Counterstrain is firmly in the indirect camp. This makes it especially useful for people who can’t tolerate more aggressive hands-on work, whether because of acute pain, fear of being adjusted, or fragile tissue. There’s no thrusting, no cracking, and no stretching into painful ranges. The technique is widely considered one of the safest forms of manual therapy available.
Conditions It Treats
Counterstrain is used for both acute and chronic musculoskeletal problems. Its primary targets are hypertonic muscles (muscles that won’t stop contracting) and somatic dysfunctions where the nervous system is driving the tightness. In practice, this covers a wide range of complaints: neck pain, back pain, shoulder stiffness, hip restrictions, and post-injury muscle guarding.

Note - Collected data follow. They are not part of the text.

-- pv_equiv track=rewrite | github.com/skarin7/play-to-spring-boot-migration-agent | play-to-spring-kit/scripts/migration_orchestrator.py | _pom_declares_dependency
-- ===== SOURCE A (Python) =====
-- def _pom_declares_dependency(text: str, group_id: str, artifact_id: str) -> bool:
--     """Heuristic: same artifactId appears near groupId in pom (handles multi-module)."""
--     if f"<artifactId>{artifact_id}</artifactId>" not in text:
--         return False
--     i = 0
--     while True:
--         j = text.find(f"<artifactId>{artifact_id}</artifactId>", i)
--         if j < 0:
--             return False
--         window = text[max(0, j - 400) : j + 80]
--         if f"<groupId>{group_id}</groupId>" in window:
--             return True
--         i = j + 1
-- ===== SOURCE B (Python) =====
-- def _pom_declares_dependency(text: str, group_id: str, artifact_id: str) -> bool:
--     """Index-table approach: collect every start index of the group and artifact
--     tags once, then pair them by pure arithmetic on indices (no window slicing)."""
--     gtag = f"<groupId>{group_id}</groupId>"
--     atag = f"<artifactId>{artifact_id}</artifactId>"
--
--     def starts(sub):
--         out = []
--         i = text.find(sub)
--         while i >= 0:
--             out.append(i)
--             i = text.find(sub, i + 1)
--         return out
--
--     gstarts = starts(gtag)
--     glen = len(gtag)
--     return any(
--         any(j - 400 <= g and g + glen <= j + 80 for g in gstarts)
--         for j in starts(atag)
--     )
-- ===== Notes on version B (the rewrite author's own statement) =====
-- stated objective: alternative
-- what changed: A re-scans a fresh 480-char window slice for the groupId tag at every artifactId occurrence; B instead builds the two occurrence-index tables once with repeated find and decides the pairing by pure index arithmetic (groupId start g must satisfy j-400 <= g and g+len(gtag) <= j+80), with no slicing or per-occurrence substring search.
import Mathlib
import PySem

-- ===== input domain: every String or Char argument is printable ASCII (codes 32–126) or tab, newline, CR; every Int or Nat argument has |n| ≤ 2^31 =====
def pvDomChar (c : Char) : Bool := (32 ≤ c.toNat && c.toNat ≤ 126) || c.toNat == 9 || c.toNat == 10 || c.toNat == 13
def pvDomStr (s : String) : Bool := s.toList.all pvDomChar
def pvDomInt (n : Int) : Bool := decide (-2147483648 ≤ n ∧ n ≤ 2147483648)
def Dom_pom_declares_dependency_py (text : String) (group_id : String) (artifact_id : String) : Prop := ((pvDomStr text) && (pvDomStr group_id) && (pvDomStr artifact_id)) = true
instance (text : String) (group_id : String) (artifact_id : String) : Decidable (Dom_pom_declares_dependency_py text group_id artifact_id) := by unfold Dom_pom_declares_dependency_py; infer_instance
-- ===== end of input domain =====

-- B replaces A's per-occurrence 480-char window slice + substring scan by two precomputed
-- occurrence-index tables paired by pure index arithmetic (objective: alternative).

-- ===== PORT A =====
-- f"<groupId>{group_id}</groupId>" / f"<artifactId>{artifact_id}</artifactId>" (shared tag builders)
def pvTagG (group_id : String) : List Char := "<groupId>".toList ++ group_id.toList ++ "</groupId>".toList
def pvTagA (artifact_id : String) : List Char := "<artifactId>".toList ++ artifact_id.toList ++ "</artifactId>".toList

-- the 'while True' loop of A; fuel makes it total (the loop advances i past each hit, so
-- text.length + 1 steps always suffice)
def pvLoopA (tl gtag atag : List Char) : Nat → Nat → Bool
  | 0, _ => false
  | fuel + 1, i =>
    let j := PySem.Chars.findFrom tl atag (i : Int) none
    if j < 0 then false
    else
      let w := PySem.Chars.slice tl (some (max 0 (j - 400))) (some (j + 80))
      if PySem.Chars.isIn gtag w then true
      else pvLoopA tl gtag atag fuel (j.toNat + 1)

def pom_declares_dependency_py (text : String) (group_id : String) (artifact_id : String) : Bool :=
  let tl := text.toList
  let atag := pvTagA artifact_id
  if PySem.Chars.isIn atag tl then
    pvLoopA tl (pvTagG group_id) atag (tl.length + 1) 0
  else false

-- ===== PORT B =====
-- B's starts(sub): every start index of sub in tl, via repeated find (fuel as above)
def pvStarts (tl sub : List Char) : Nat → Nat → List Nat
  | 0, _ => []
  | fuel + 1, i =>
    let j := PySem.Chars.findFrom tl sub (i : Int) none
    if j < 0 then []
    else j.toNat :: pvStarts tl sub fuel (j.toNat + 1)

def pom_declares_dependency_py_alt (text : String) (group_id : String) (artifact_id : String) : Bool :=
  let tl := text.toList
  let gtag := pvTagG group_id
  let gstarts := pvStarts tl gtag (tl.length + 1) 0
  let glen : Int := gtag.length
  (pvStarts tl (pvTagA artifact_id) (tl.length + 1) 0).any fun j =>
    gstarts.any fun g =>
      decide ((j : Int) - 400 ≤ (g : Int) ∧ (g : Int) + glen ≤ (j : Int) + 80)

-- ===== PRECONDITION & SPEC =====
def Spec_pom_declares_dependency_py (text : String) (group_id : String) (artifact_id : String) (out : Bool) : Prop := out = pom_declares_dependency_py_alt text group_id artifact_id
instance (text : String) (group_id : String) (artifact_id : String) (out : Bool) : Decidable (Spec_pom_declares_dependency_py text group_id artifact_id out) := by unfold Spec_pom_declares_dependency_py; infer_instance

-- ===== CLAIM (what is proved, stated in full; the proofs are below) =====
def Claim_equal_pom_declares_dependency_py : Prop := ∀ (text : String) (group_id : String) (artifact_id : String), Dom_pom_declares_dependency_py text group_id artifact_id → Spec_pom_declares_dependency_py text group_id artifact_id (pom_declares_dependency_py text group_id artifact_id)

-- ===== LEMMAS AND PROOFS =====

-- an occurrence of a nonempty pattern lies strictly inside the text
lemma pv_occ_lt_length {tl sub : List Char} (hs : sub ≠ []) {g : Nat}
    (h : sub <+: tl.drop g) : g < tl.length := by
  by_contra hge
  rw [List.drop_eq_nil_of_le (by omega)] at h
  exact hs (List.prefix_nil.mp h)

-- if sub does not occur in tl.drop k, it occurs at no index ≥ k
lemma pv_no_occ_of_not_infix {tl sub : List Char} {k : Nat}
    (h : ¬ sub <:+: tl.drop k) : ∀ g : Nat, k ≤ g → ¬ sub <+: tl.drop g := by
  intro g hkg hpre
  apply h
  rw [← PySem.Chars.isIn_iff_infix, ← PySem.Chars.exists_prefix_drop_iff_isIn]
  exact ⟨g - k, by rwa [List.drop_drop, Nat.add_sub_cancel' hkg]⟩

-- A's window test, characterised by index arithmetic
lemma pv_window_iff (tl gtag : List Char) (hg : gtag ≠ []) (jn : Nat) :
    PySem.Chars.isIn gtag
      (PySem.Chars.slice tl (some (max 0 ((jn : Int) - 400))) (some ((jn : Int) + 80))) = true
    ↔ ∃ g : Nat, jn - 400 ≤ g ∧ g + gtag.length ≤ jn + 80 ∧ gtag <+: tl.drop g := by
  have hL : 0 < gtag.length := List.length_pos_iff.mpr hg
  have h1 : (max 0 ((jn : Int) - 400)) = ((jn - 400 : Nat) : Int) := by omega
  have h2 : ((jn : Int) + 80) = ((jn + 80 : Nat) : Int) := by omega
  rw [h1, h2, PySem.Chars.slice_eq_listSlice, PySem.List.slice_natCast, ← PySem.Chars.exists_prefix_drop_iff_isIn]
  constructor
  · rintro ⟨k, hk⟩
    rw [List.drop_take, List.drop_drop, List.prefix_take_iff] at hk
    exact ⟨jn - 400 + k, by omega, by omega, hk.1⟩
  · rintro ⟨g, hlo, hhi, hpre⟩
    refine ⟨g - (jn - 400), ?_⟩
    rw [List.drop_take, List.drop_drop, List.prefix_take_iff]
    exact ⟨by rwa [Nat.add_sub_cancel' hlo], by omega⟩

-- pvStarts collects exactly the occurrence indices ≥ i
lemma pv_starts_spec (tl sub : List Char) (hs : sub ≠ []) :
    ∀ (fuel i : Nat), i ≤ tl.length → tl.length + 1 ≤ fuel + i →
      ∀ g : Nat, g ∈ pvStarts tl sub fuel i ↔ i ≤ g ∧ sub <+: tl.drop g := by
  intro fuel
  induction fuel with
  | zero => intro i hi hfuel; omega
  | succ fuel ih =>
    intro i hi hfuel g
    rw [pvStarts]
    by_cases hneg : PySem.Chars.findFrom tl sub (i : Int) none = -1
    · rw [hneg]
      simp only [if_pos (by norm_num : (-1 : Int) < 0), List.not_mem_nil, false_iff]
      have hinf := (PySem.Chars.findFrom_natCast_eq_neg_one_iff tl sub i hi).mp hneg
      intro ⟨hig, hpre⟩
      exact pv_no_occ_of_not_infix hinf g hig hpre
    · obtain ⟨hij, hpre, hmin⟩ := PySem.Chars.findFrom_natCast_spec tl sub i hi hneg
      set j := PySem.Chars.findFrom tl sub (i : Int) none with hj
      have hjn : j.toNat < tl.length := pv_occ_lt_length hs hpre
      have hij' : i ≤ j.toNat := by omega
      rw [if_neg (by omega)]
      rw [List.mem_cons, ih (j.toNat + 1) (by omega) (by omega) g]
      constructor
      · rintro (rfl | ⟨hg, hp⟩)
        · exact ⟨hij', hpre⟩
        · exact ⟨by omega, hp⟩
      · rintro ⟨hig, hp⟩
        by_cases hlt : g < j.toNat
        · exact absurd hp (hmin g hig hlt)
        · by_cases heq : g = j.toNat
          · exact Or.inl heq
          · exact Or.inr ⟨by omega, hp⟩

-- A's loop returns true iff some artifact occurrence ≥ i has a group occurrence in its window
set_option maxRecDepth 8192 in
lemma pv_loopA_spec (tl gtag atag : List Char) (hg : gtag ≠ []) (ha : atag ≠ []) :
    ∀ (fuel i : Nat), i ≤ tl.length → tl.length + 1 ≤ fuel + i →
      (pvLoopA tl gtag atag fuel i = true ↔
        ∃ j : Nat, i ≤ j ∧ atag <+: tl.drop j ∧
          ∃ g : Nat, j - 400 ≤ g ∧ g + gtag.length ≤ j + 80 ∧ gtag <+: tl.drop g) := by
  intro fuel
  induction fuel with
  | zero => intro i hi hfuel; omega
  | succ fuel ih =>
    intro i hi hfuel
    rw [pvLoopA]
    by_cases hneg : PySem.Chars.findFrom tl atag (i : Int) none = -1
    · rw [hneg]
      simp only [if_pos (by norm_num : (-1 : Int) < 0), Bool.false_eq_true, false_iff]
      have hinf := (PySem.Chars.findFrom_natCast_eq_neg_one_iff tl atag i hi).mp hneg
      rintro ⟨j, hij, hpre, -⟩
      exact pv_no_occ_of_not_infix hinf j hij hpre
    · obtain ⟨hij, hpre, hmin⟩ := PySem.Chars.findFrom_natCast_spec tl atag i hi hneg
      set j := PySem.Chars.findFrom tl atag (i : Int) none with hjdef
      have hjn : j.toNat < tl.length := pv_occ_lt_length ha hpre
      have hij' : i ≤ j.toNat := by omega
      rw [if_neg (by omega)]
      have hjcast : j = ((j.toNat : Nat) : Int) := by omega
      by_cases hwin : PySem.Chars.isIn gtag
          (PySem.Chars.slice tl (some (max 0 (j - 400))) (some (j + 80))) = true
      · rw [if_pos hwin]
        have hwin2 : ∃ g : Nat, j.toNat - 400 ≤ g ∧ g + gtag.length ≤ j.toNat + 80 ∧
            gtag <+: tl.drop g := by
          rw [← pv_window_iff tl gtag hg j.toNat,
            show ((j.toNat : Nat) : Int) = j from by omega]
          exact hwin
        simp only [true_iff]
        exact ⟨j.toNat, hij', hpre, hwin2⟩
      · rw [if_neg hwin]
        rw [ih (j.toNat + 1) (by omega) (by omega)]
        constructor
        · rintro ⟨j', h1, h2, h3⟩
          exact ⟨j', by omega, h2, h3⟩
        · rintro ⟨j', h1, h2, h3⟩
          by_cases hlt : j' < j.toNat
          · exact absurd h2 (hmin j' h1 hlt)
          · by_cases heq : j' = j.toNat
            · obtain ⟨g, hgl, hgh, hgp⟩ := h3
              have hw := (pv_window_iff tl gtag hg j.toNat).mpr ⟨g, by omega, by omega, hgp⟩
              rw [show ((j.toNat : Nat) : Int) = j from by omega] at hw
              exact absurd hw hwin
            · exact ⟨j', by omega, h2, h3⟩

lemma pv_tagG_ne (group_id : String) : pvTagG group_id ≠ [] := by
  simp [pvTagG]

lemma pv_tagA_ne (artifact_id : String) : pvTagA artifact_id ≠ [] := by
  simp [pvTagA]

-- ===== VERDICT (by name: the statement is the Claim_ definition above) =====
theorem pom_declares_dependency_py_spec : Claim_equal_pom_declares_dependency_py := by
  intro text group_id artifact_id _
  unfold Spec_pom_declares_dependency_py
  unfold pom_declares_dependency_py pom_declares_dependency_py_alt
  set tl := text.toList
  set gtag := pvTagG group_id
  set atag := pvTagA artifact_id
  have hg := pv_tagG_ne group_id
  have ha := pv_tagA_ne artifact_id
  have hstartsA := pv_starts_spec tl atag ha (tl.length + 1) 0 (by omega) (by omega)
  have hstartsG := pv_starts_spec tl gtag hg (tl.length + 1) 0 (by omega) (by omega)
  rw [Bool.eq_iff_iff]
  simp only [List.any_eq_true, decide_eq_true_eq]
  constructor
  · intro hA
    by_cases hin : PySem.Chars.isIn atag tl = true
    · rw [if_pos hin] at hA
      obtain ⟨j, -, hjp, g, hlo, hhi, hgp⟩ :=
        (pv_loopA_spec tl gtag atag hg ha (tl.length + 1) 0 (by omega) (by omega)).mp hA
      exact ⟨j, (hstartsA j).mpr ⟨Nat.zero_le _, hjp⟩,
        g, (hstartsG g).mpr ⟨Nat.zero_le _, hgp⟩, by omega, by omega⟩
    · rw [if_neg hin] at hA; exact absurd hA (by simp)
  · rintro ⟨j, hjmem, g, hgmem, hlo, hhi⟩
    obtain ⟨-, hjp⟩ := (hstartsA j).mp hjmem
    obtain ⟨-, hgp⟩ := (hstartsG g).mp hgmem
    have hin : PySem.Chars.isIn atag tl = true := by
      rw [← PySem.Chars.exists_prefix_drop_iff_isIn]; exact ⟨j, hjp⟩
    rw [if_pos hin]
    exact (pv_loopA_spec tl gtag atag hg ha (tl.length + 1) 0 (by omega) (by omega)).mpr
      ⟨j, Nat.zero_le _, hjp, g, by omega, by omega, hgp⟩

A randomized trial on mechanical neck pain found that adding counterstrain to standard physical therapy produced significantly better outcomes than standard therapy alone. Patients in the counterstrain group saw their pain scores drop from about 7 out of 10 before treatment to 2.5 after treatment, along with improvements in muscle function and range of motion.
The technique can also serve as a bridge. For someone in too much pain to tolerate exercise or stretching, counterstrain can reduce spasm enough to make other treatments possible. It’s frequently used alongside other approaches rather than as a standalone therapy.
Who Should Avoid It
Because counterstrain involves only gentle positioning and no forceful manipulation, the list of contraindications is short. You should not receive counterstrain on an area with a fracture or torn ligament, and obviously the technique requires your cooperation (you need to be able to communicate about your pain levels and relax during positioning).
Some conditions call for extra caution rather than outright avoidance. These include severe osteoporosis, rheumatoid arthritis, ligament instability, and vertebral artery disease in the neck. In these situations, a skilled practitioner can often still use the technique with modified positioning, but the risks need to be weighed carefully.
Classic Counterstrain vs. Fascial Counterstrain
Lawrence Jones published his foundational text, “Jones Strain and Counterstrain,” in 1995, and for years the technique focused primarily on musculoskeletal problems: tight muscles, stiff joints, tender points along the spine and extremities. Over the past two decades, practitioners have expanded the method into what’s now called Fascial Counterstrain (FCS).
Fascial Counterstrain applies the same underlying principle (finding a position of ease and holding it) but targets a broader set of tissues. Where the classic technique focuses on muscles and joints, FCS also addresses dysfunction in the nervous system, blood vessels, and the connective tissue surrounding organs. Practitioners of FCS use a wider diagnostic framework to identify tender points related to these different systems, then apply system-specific positioning to treat them. Whether this expanded approach proves as effective as the original musculoskeletal version is still being studied, but it represents the most significant methodological evolution of Jones’ work since its creation.
Who Performs Counterstrain
Counterstrain is practiced by osteopathic physicians (DOs), physical therapists, and some massage therapists and chiropractors who have completed additional training. It’s a standard part of the osteopathic medical curriculum, where it’s taught alongside other manipulative techniques. Physical therapists typically learn it through postgraduate continuing education courses. The technique requires a well-trained sense of palpation and familiarity with the body’s mapped tender points, so quality of treatment depends heavily on the practitioner’s training and experience with the method specifically, not just manual therapy in general.